Publie le giovedì 3 marzo 2005 par Open-Publishing

Dazibao Partiti Partito della Rifondazione Comunista Parigi

di Paola Zanca

Cacciare Berlusconi. È questa la domanda più grande del popolo italiano. È questa la parola d’ordine che Fausto Bertinotti ha lanciato dal palco del Palazzo del Cinema di Venezia. Nessun accenno alle tanto contestate primarie cui il segretario si era candidato. Anzi, un esplicito riferimento alla guida di Romano Prodi. Insomma, la scelta del segretario sembra netta: «Chi non fosse in grado di contribuire a realizzare questo obiettivo verrebbe cancellato dalla scena della politica». Non manca certo il ricordo della “lezione pugliese”, quella della vittoria del candidato di Rifondazione, Nichi Vendola. Ma anche in questo caso, Bertinotti fa un distinguo: «La vittoria di Nichi non è tanto la vittoria di un leader radicale, di un nostro compagno, quanto la vittoria del suo radicamento nel popolo pugliese». E anche Prodi si congratula per quella che sembra già «un’apertura riformista».

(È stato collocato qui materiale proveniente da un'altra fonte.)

-- pv_equiv track=rewrite | github.com/cybertronai/ByteDMD-definition | experiments/heuristic_grid/algorithms.py | flash_attention_flops
-- ===== SOURCE A (Python) =====
-- def flash_attention_flops(n: int, d: int, bk: int) -> int:
--     total = 0
--     num_blocks = (n + bk - 1) // bk
--     for _ in range(n):
--         for kb in range(num_blocks):
--             block_size = min(bk, n - kb * bk)
--             total += block_size * (2 * d - 1)
--             total += max(0, block_size - 1)
--             total += block_size + block_size
--             total += max(0, block_size - 1)
--             total += d * (2 * block_size - 1)
--             if kb > 0:
--                 total += 1 + 2 + 2 + 3 + d * 3
--         total += 1 + d
--     return total
-- ===== SOURCE B (Python) =====
-- def flash_attention_flops(n: int, d: int, bk: int) -> int:
--     # Closed form: every row costs the same; all blocks are full (size bk)
--     # except the last one (size r). O(1) instead of A's O(n * num_blocks).
--     if n <= 0:
--         return 0
--     num_blocks = (n + bk - 1) // bk
--     r = n - (num_blocks - 1) * bk  # size of the last (possibly partial) block
--     base = lambda bs: 4 * d * bs + 3 * bs - 2 - d  # per-block cost for block size bs >= 1
--     inner = (num_blocks - 1) * base(bk) + base(r) + (num_blocks - 1) * (8 + 3 * d) + (1 + d)
--     return n * inner
-- ===== Notes on version B (the rewrite author's own statement) =====
-- stated objective: faster
-- what changed: Replaces A's nested loops (n rows x num_blocks blocks) by an O(1) closed form: per-block cost simplified to 4*d*bs+3*bs-2-d, summed over num_blocks-1 full blocks plus the last partial block, multiplied by n.
-- outside the precondition, e.g. on flash_attention_flops(1, 2, -3): A returns -26, B returns 10; on flash_attention_flops(5, 2, -3): A returns 15, B returns 170
import Mathlib
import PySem

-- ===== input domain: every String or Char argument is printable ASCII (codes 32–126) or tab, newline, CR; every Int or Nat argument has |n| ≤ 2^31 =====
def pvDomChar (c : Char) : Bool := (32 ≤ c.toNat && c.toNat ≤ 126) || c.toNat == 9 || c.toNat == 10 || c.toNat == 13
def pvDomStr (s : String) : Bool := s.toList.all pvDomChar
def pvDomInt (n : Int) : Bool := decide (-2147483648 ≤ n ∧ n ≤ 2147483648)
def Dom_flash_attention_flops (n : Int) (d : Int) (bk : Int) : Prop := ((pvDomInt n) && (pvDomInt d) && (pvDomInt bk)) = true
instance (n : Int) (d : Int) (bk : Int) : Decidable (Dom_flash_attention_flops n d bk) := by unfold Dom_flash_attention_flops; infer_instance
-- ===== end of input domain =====

-- B replaces A's nested per-row/per-block loops by an O(1) closed form (faster, asymptotic).


-- ===== PORT A =====
def flash_attention_flops (n : Int) (d : Int) (bk : Int) : Int :=
  let num_blocks := PySem.Int.floordiv (n + bk - 1) bk
  (PySem.List.pyRange 0 n 1).foldl (fun total _ =>
    ((PySem.List.pyRange 0 num_blocks 1).foldl (fun total kb =>
      let block_size := min bk (n - kb * bk)
      let total := total + block_size * (2 * d - 1)
      let total := total + max 0 (block_size - 1)
      let total := total + (block_size + block_size)
      let total := total + max 0 (block_size - 1)
      let total := total + d * (2 * block_size - 1)
      if kb > 0 then total + (1 + 2 + 2 + 3 + d * 3) else total) total)
    + (1 + d)) 0

-- ===== PORT B =====
def flash_attention_flops_alt (n : Int) (d : Int) (bk : Int) : Int :=
  if n ≤ 0 then 0
  else
    let num_blocks := PySem.Int.floordiv (n + bk - 1) bk
    let r := n - (num_blocks - 1) * bk
    let base : Int → Int := fun bs => 4 * d * bs + 3 * bs - 2 - d
    n * ((num_blocks - 1) * base bk + base r + (num_blocks - 1) * (8 + 3 * d) + (1 + d))

-- ===== PRECONDITION & SPEC =====
-- Pre_ restricts to the function's natural domain, a positive block size: bk = 0 makes A
-- raise ZeroDivisionError, and for bk < 0 A returns values computed from negative
-- "block sizes", which are outside the natural domain of a FLOP count.
def Pre_flash_attention_flops (n : Int) (d : Int) (bk : Int) : Prop := 1 ≤ bk
instance (n : Int) (d : Int) (bk : Int) : Decidable (Pre_flash_attention_flops n d bk) := by unfold Pre_flash_attention_flops; infer_instance
def pvWitness_flash_attention_flops : Int × Int × Int := (5, 3, 2)


def Spec_flash_attention_flops (n : Int) (d : Int) (bk : Int) (out : Int) : Prop := out = flash_attention_flops_alt n d bk
instance (n : Int) (d : Int) (bk : Int) (out : Int) : Decidable (Spec_flash_attention_flops n d bk out) := by unfold Spec_flash_attention_flops; infer_instance

-- ===== CLAIM (what is proved, stated in full; the proofs are below) =====
def Claim_equal_flash_attention_flops : Prop := ∀ (n : Int) (d : Int) (bk : Int), Dom_flash_attention_flops n d bk → Pre_flash_attention_flops n d bk → Spec_flash_attention_flops n d bk (flash_attention_flops n d bk)

-- ===== LEMMAS AND PROOFS =====
-- (verdict theorems are at the bottom of the file)

-- per-block contribution of A's inner loop body
def pvG (n d bk : Int) (kb : Int) : Int :=
  let bs := min bk (n - kb * bk)
  bs * (2 * d - 1) + max 0 (bs - 1) + (bs + bs) + max 0 (bs - 1) + d * (2 * bs - 1)
    + (if kb > 0 then 1 + 2 + 2 + 3 + d * 3 else 0)

lemma inner_fold_eq (n d bk N t : Int) :
    (PySem.List.pyRange 0 N 1).foldl (fun total kb =>
      let block_size := min bk (n - kb * bk)
      let total := total + block_size * (2 * d - 1)
      let total := total + max 0 (block_size - 1)
      let total := total + (block_size + block_size)
      let total := total + max 0 (block_size - 1)
      let total := total + d * (2 * block_size - 1)
      if kb > 0 then total + (1 + 2 + 2 + 3 + d * 3) else total) t
    = t + ((PySem.List.pyRange 0 N 1).map (pvG n d bk)).sum := by
  have hfun : (fun (total kb : Int) =>
      let block_size := min bk (n - kb * bk)
      let total := total + block_size * (2 * d - 1)
      let total := total + max 0 (block_size - 1)
      let total := total + (block_size + block_size)
      let total := total + max 0 (block_size - 1)
      let total := total + d * (2 * block_size - 1)
      if kb > 0 then total + (1 + 2 + 2 + 3 + d * 3) else total)
      = fun total kb => total + pvG n d bk kb := by
    funext total kb
    simp only [pvG]
    split_ifs <;> ring
  rw [hfun, PySem.List.foldl_add]

lemma pvG_full (n d bk kb : Int) (hbk : 1 ≤ bk) (hkb : 0 < kb) (hfull : bk ≤ n - kb * bk) :
    pvG n d bk kb = (4 * d * bk + 3 * bk - 2 - d) + (8 + 3 * d) := by
  simp only [pvG, min_eq_left hfull, if_pos hkb]
  have : max 0 (bk - 1) = bk - 1 := by omega
  rw [this]; ring

theorem flash_attention_flops_spec : Claim_equal_flash_attention_flops := by
  intro n d bk _ hpre
  unfold Pre_flash_attention_flops at hpre
  unfold Spec_flash_attention_flops
  have hA : flash_attention_flops n d bk
      = (PySem.List.pyRange 0 n 1).foldl (fun total _ =>
          ((PySem.List.pyRange 0 (PySem.Int.floordiv (n + bk - 1) bk) 1).foldl (fun total kb =>
            let block_size := min bk (n - kb * bk)
            let total := total + block_size * (2 * d - 1)
            let total := total + max 0 (block_size - 1)
            let total := total + (block_size + block_size)
            let total := total + max 0 (block_size - 1)
            let total := total + d * (2 * block_size - 1)
            if kb > 0 then total + (1 + 2 + 2 + 3 + d * 3) else total) total)
          + (1 + d)) 0 := rfl
  have hB : flash_attention_flops_alt n d bk
      = if n ≤ 0 then 0
        else n * ((PySem.Int.floordiv (n + bk - 1) bk - 1) * (4 * d * bk + 3 * bk - 2 - d)
          + (4 * d * (n - (PySem.Int.floordiv (n + bk - 1) bk - 1) * bk)
             + 3 * (n - (PySem.Int.floordiv (n + bk - 1) bk - 1) * bk) - 2 - d)
          + (PySem.Int.floordiv (n + bk - 1) bk - 1) * (8 + 3 * d) + (1 + d)) := rfl
  rw [hA, hB]
  by_cases hn : n ≤ 0
  · simp [PySem.List.pyRange_one_eq_nil hn, hn]
  · push_neg at hn
    rw [if_neg (by omega)]
    set N := PySem.Int.floordiv (n + bk - 1) bk with hNdef
    have hb : (0:Int) < bk := by omega
    have hN := (PySem.Int.floordiv_eq_iff_of_pos hb).mp hNdef.symm
    have h1 : N * bk ≤ n + bk - 1 := hN.1
    have h2 : n + bk - 1 < (N + 1) * bk := hN.2
    have hub : n ≤ N * bk := by nlinarith
    have hlb : (N - 1) * bk ≤ n - 1 := by nlinarith
    have hN1 : 1 ≤ N := by nlinarith
    set r := n - (N - 1) * bk with hrdef
    have hr1 : 1 ≤ r := by rw [hrdef]; linarith
    have hr2 : r ≤ bk := by rw [hrdef]; nlinarith
    -- the inner loop's total contribution
    have hsum : ((PySem.List.pyRange 0 N 1).map (pvG n d bk)).sum
        = (N - 1) * (4 * d * bk + 3 * bk - 2 - d) + (4 * d * r + 3 * r - 2 - d)
          + (N - 1) * (8 + 3 * d) := by
      by_cases hN2 : N = 1
      · have hrn : r = n := by rw [hrdef, hN2]; ring
        have hnb : n ≤ bk := by
          have := hub; rw [hN2] at this; nlinarith
        rw [hN2, hrn]
        have hone : PySem.List.pyRange 0 1 1 = [0] := PySem.List.pyRange_one_singleton 0
        rw [hone]
        simp only [List.map_cons, List.map_nil, List.sum_cons, List.sum_nil, pvG]
        simp only [zero_mul, sub_zero, min_eq_right hnb]
        have hmax : max 0 (n - 1) = n - 1 := by omega
        rw [hmax, if_neg (lt_irrefl (0 : Int))]
        ring
      · have hN2' : 2 ≤ N := by
          rcases lt_or_ge N 2 with h | h
          · exact absurd (by linarith : N = 1) hN2
          · exact h
        have hsplit1 : PySem.List.pyRange 0 N 1 = 0 :: PySem.List.pyRange 1 N 1 :=
          PySem.List.pyRange_one_cons (by linarith)
        have hsplit2 : PySem.List.pyRange 1 N 1
            = PySem.List.pyRange 1 (N - 1) 1 ++ [N - 1] := by
          have := PySem.List.pyRange_one_succ_right (a := 1) (b := N - 1) (by linarith)
          simpa using this
        have hg0 : pvG n d bk 0 = 4 * d * bk + 3 * bk - 2 - d := by
          have hfull : bk ≤ n - 0 * bk := by nlinarith
          simp only [pvG, min_eq_left hfull]
          have : max 0 (bk - 1) = bk - 1 := by omega
          rw [this]; norm_num; ring
        have hglast : pvG n d bk (N - 1) = (4 * d * r + 3 * r - 2 - d) + (8 + 3 * d) := by
          have hmin : min bk (n - (N - 1) * bk) = r := by
            have h' : n - (N - 1) * bk ≤ bk := by rw [hrdef] at hr2; linarith
            rw [min_eq_right h', ← hrdef]
          simp only [pvG, hmin, if_pos (by linarith : (0:Int) < N - 1)]
          have : max 0 (r - 1) = r - 1 := max_eq_right (by linarith)
          rw [this]; ring
        have hmid : (PySem.List.pyRange 1 (N - 1) 1).map (pvG n d bk)
            = (PySem.List.pyRange 1 (N - 1) 1).map
                (fun _ => (4 * d * bk + 3 * bk - 2 - d) + (8 + 3 * d)) := by
          apply List.map_congr_left
          intro kb hkb
          rw [PySem.List.mem_pyRange_one] at hkb
          have hfull : bk ≤ n - kb * bk := by
            nlinarith [mul_le_mul_of_nonneg_right (show kb + 1 ≤ N - 1 by linarith [hkb.2]) (le_of_lt hb)]
          exact pvG_full n d bk kb hpre (by linarith [hkb.1]) hfull
        rw [hsplit1, hsplit2]
        simp only [List.map_cons, List.map_append, List.map_cons, List.map_nil,
          List.sum_cons, List.sum_append, List.sum_nil]
        rw [hg0, hglast, hmid, PySem.List.sum_map_const_int]
        rw [PySem.List.length_pyRange_one]
        have : ((N - 1 - 1).toNat : Int) = N - 1 - 1 :=
          Int.toNat_of_nonneg (by linarith)
        rw [this]; ring
    -- outer loop: each row adds the same constant
    have houter : (fun (total : Int) (_ : Int) =>
        ((PySem.List.pyRange 0 N 1).foldl (fun total kb =>
          let block_size := min bk (n - kb * bk)
          let total := total + block_size * (2 * d - 1)
          let total := total + max 0 (block_size - 1)
          let total := total + (block_size + block_size)
          let total := total + max 0 (block_size - 1)
          let total := total + d * (2 * block_size - 1)
          if kb > 0 then total + (1 + 2 + 2 + 3 + d * 3) else total) total) + (1 + d))
        = fun total _ => total +
            (((PySem.List.pyRange 0 N 1).map (pvG n d bk)).sum + (1 + d)) := by
      funext total k
      rw [inner_fold_eq]; ring
    rw [houter, PySem.List.foldl_add]
    rw [hsum]
    have hconst : ∀ c : Int, ((PySem.List.pyRange 0 n 1).map (fun _ => c)).sum
        = n * c := by
      intro c
      rw [PySem.List.sum_map_const_int, PySem.List.length_pyRange_one]
      have : ((n - 0).toNat : Int) = n := by
        rw [Int.toNat_of_nonneg (by linarith)]; ring
      rw [this]
    rw [hconst]
    ring
-- pv_equiv track=rewrite | github.com/snowflakedb/snowflake-cli | src/snowcli/app/dev/docs/generator.py | get_main_option
-- ===== SOURCE A (Python) =====
-- from typing import List, Optional
--
-- def get_main_option(options: List[str]) -> str:
--     long_options = [option for option in options if option.startswith("--")]
--     short_options = [option for option in options if option.startswith("-")]
--     if long_options:
--         return long_options[0]
--     if short_options:
--         return short_options[0]
--     return ""
-- ===== SOURCE B (Python) =====
-- def get_main_option(options):
--     first_short = None
--     for option in options:
--         if option.startswith("--"):
--             return option
--         if option.startswith("-") and first_short is None:
--             first_short = option
--     return first_short if first_short is not None else ""
-- ===== Notes on version B (the rewrite author's own statement) =====
-- stated objective: simpler
-- what changed: Replaces the two full filtering passes with a single loop that returns the first long option immediately and remembers only the first short option.
import Mathlib
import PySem

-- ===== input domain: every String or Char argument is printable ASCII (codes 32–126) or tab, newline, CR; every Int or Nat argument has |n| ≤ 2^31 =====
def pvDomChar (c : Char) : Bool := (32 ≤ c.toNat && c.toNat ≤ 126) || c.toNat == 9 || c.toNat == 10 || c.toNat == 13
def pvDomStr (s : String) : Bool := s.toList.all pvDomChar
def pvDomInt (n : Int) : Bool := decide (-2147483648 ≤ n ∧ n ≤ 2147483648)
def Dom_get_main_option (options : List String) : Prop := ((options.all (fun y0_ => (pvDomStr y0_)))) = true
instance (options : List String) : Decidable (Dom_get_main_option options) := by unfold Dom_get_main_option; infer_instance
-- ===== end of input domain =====

-- B replaces A's two filtering passes with one early-exit loop keeping only the first short option (objective: simpler).

-- ===== PORT A =====
def get_main_option (options : List String) : String :=
  let long_options := options.filter (fun option => PySem.Str.startswith option "--")
  let short_options := options.filter (fun option => PySem.Str.startswith option "-")
  match long_options with
  | x :: _ => x
  | [] =>
    match short_options with
    | y :: _ => y
    | [] => ""

-- ===== PORT B =====
def getMainOptionLoop : List String → Option String → String
  | [], first_short => first_short.getD ""
  | option :: rest, first_short =>
    if PySem.Str.startswith option "--" then option
    else if PySem.Str.startswith option "-" && first_short.isNone then
      getMainOptionLoop rest (some option)
    else getMainOptionLoop rest first_short

def get_main_option_alt (options : List String) : String :=
  getMainOptionLoop options none

-- ===== PRECONDITION & SPEC =====
def Spec_get_main_option (options : List String) (out : String) : Prop := out = get_main_option_alt options
instance (options : List String) (out : String) : Decidable (Spec_get_main_option options out) := by unfold Spec_get_main_option; infer_instance

-- ===== CLAIM (what is proved, stated in full; the proofs are below) =====
def Claim_equal_get_main_option : Prop := ∀ (options : List String), Dom_get_main_option options → Spec_get_main_option options (get_main_option options)

-- ===== LEMMAS AND PROOFS =====
-- Characterisation of B's loop: first long option wins; otherwise the accumulator; otherwise the first short option.
theorem getMainOptionLoop_eq (opts : List String) : ∀ (acc : Option String),
    getMainOptionLoop opts acc =
      match opts.filter (fun o => PySem.Str.startswith o "--") with
      | x :: _ => x
      | [] =>
        match acc with
        | some s => s
        | none =>
          match opts.filter (fun o => PySem.Str.startswith o "-") with
          | y :: _ => y
          | [] => "" := by
  induction opts with
  | nil => intro acc; cases acc <;> simp [getMainOptionLoop, Option.getD]
  | cons o rest ih =>
    intro acc
    by_cases h1 : PySem.Chars.startswith o.toList (['-', '-']) = true
    · simp [getMainOptionLoop, PySem.Str.startswith, h1, List.filter]
    · by_cases h2 : PySem.Chars.startswith o.toList (['-']) = true
      · cases acc with
        | none => simp [getMainOptionLoop, PySem.Str.startswith, h1, h2, List.filter, ih]
        | some s => simp [getMainOptionLoop, PySem.Str.startswith, h1, h2, List.filter, ih]
      · simp [getMainOptionLoop, PySem.Str.startswith, h1, h2, List.filter, ih]

-- ===== VERDICT (by name: the statement is the Claim_ definition above) =====
theorem get_main_option_spec : Claim_equal_get_main_option := by
  intro options _
  unfold Spec_get_main_option get_main_option get_main_option_alt
  rw [getMainOptionLoop_eq]
-- pv_equiv track=rewrite | github.com/pyrypiironen/Delivery_fee_calculator | main.py | items_surcharge
-- ===== SOURCE A (Python) =====
-- def	items_surcharge(number_of_items):
-- 	fee = 0
-- 	if number_of_items > 12:
-- 		fee += 120
-- 	number_of_items -= 4
-- 	while number_of_items > 0:
-- 		fee += 50
-- 		number_of_items -= 1
-- 	return fee
-- ===== SOURCE B (Python) =====
-- def items_surcharge(number_of_items):
--     return max(0, number_of_items - 4) * 50 + (120 if number_of_items > 12 else 0)
-- ===== Notes on version B (the rewrite author's own statement) =====
-- stated objective: faster
-- what changed: Replaced the 50-per-item while loop with the closed form max(0,n-4)*50 plus the conditional 120 bulk fee.
import Mathlib
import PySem

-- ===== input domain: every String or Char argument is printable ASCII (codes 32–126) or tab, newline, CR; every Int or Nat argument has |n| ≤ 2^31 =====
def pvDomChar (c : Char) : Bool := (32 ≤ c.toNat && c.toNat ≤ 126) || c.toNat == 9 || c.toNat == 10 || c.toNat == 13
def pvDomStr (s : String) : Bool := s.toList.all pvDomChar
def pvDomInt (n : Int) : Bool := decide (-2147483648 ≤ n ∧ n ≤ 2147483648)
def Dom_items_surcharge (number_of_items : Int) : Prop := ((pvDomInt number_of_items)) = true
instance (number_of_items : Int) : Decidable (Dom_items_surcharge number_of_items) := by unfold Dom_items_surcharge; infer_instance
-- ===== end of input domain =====

-- B replaces A's 50-per-item while loop with the closed form max(0,n-4)*50 + conditional 120 (O(1) vs O(n)).


-- ===== PORT A =====
-- the 'while number_of_items > 0' loop: adds 50 per iteration, decrements; terminates since n.toNat decreases
def itemsLoop (n : Int) (fee : Int) : Int :=
  if h : n > 0 then itemsLoop (n - 1) (fee + 50) else fee
termination_by n.toNat
decreasing_by omega

def items_surcharge (number_of_items : Int) : Int :=
  let fee : Int := 0
  let fee := if number_of_items > 12 then fee + 120 else fee
  itemsLoop (number_of_items - 4) fee

-- ===== PORT B =====
def items_surcharge_alt (number_of_items : Int) : Int :=
  max 0 (number_of_items - 4) * 50 + (if number_of_items > 12 then 120 else 0)

-- ===== PRECONDITION & SPEC =====
def Spec_items_surcharge (number_of_items : Int) (out : Int) : Prop := out = items_surcharge_alt number_of_items
instance (number_of_items : Int) (out : Int) : Decidable (Spec_items_surcharge number_of_items out) := by unfold Spec_items_surcharge; infer_instance

-- ===== CLAIM (what is proved, stated in full; the proofs are below) =====
def Claim_equal_items_surcharge : Prop := ∀ (number_of_items : Int), Dom_items_surcharge number_of_items → Spec_items_surcharge number_of_items (items_surcharge number_of_items)

-- ===== LEMMAS AND PROOFS =====
theorem itemsLoop_eq (n : Int) (fee : Int) : itemsLoop n fee = fee + max 0 n * 50 := by
  induction n, fee using itemsLoop.induct with
  | case1 n fee h ih => rw [itemsLoop]; simp only [h, dite_true]; rw [ih]; omega
  | case2 n fee h => rw [itemsLoop]; simp only [h, dite_false]; omega

-- ===== VERDICT (by name: the statement is the Claim_ definition above) =====
theorem items_surcharge_spec : Claim_equal_items_surcharge := by
  intro n _
  unfold Spec_items_surcharge items_surcharge items_surcharge_alt
  simp only []
  rw [itemsLoop_eq]
  split <;> omega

Insomma, l’obiettivo è chiaro. Ora bisogna capire come raggiungerlo. È questo che Bertinotti ha voluto spiegare ai 692 delegati giunti da tutta Italia, insieme alle decine e decine di rappresentanti internazionali arrivati da tutti e cinque i continenti. Scampati alla tempesta, erano presenti tutti gli esponenti del centrosinistra e del mondo sindacale. Assenti, invece, i presidenti delle Camere, Pera e Casini: entrambi hanno inviato una lettera di saluto.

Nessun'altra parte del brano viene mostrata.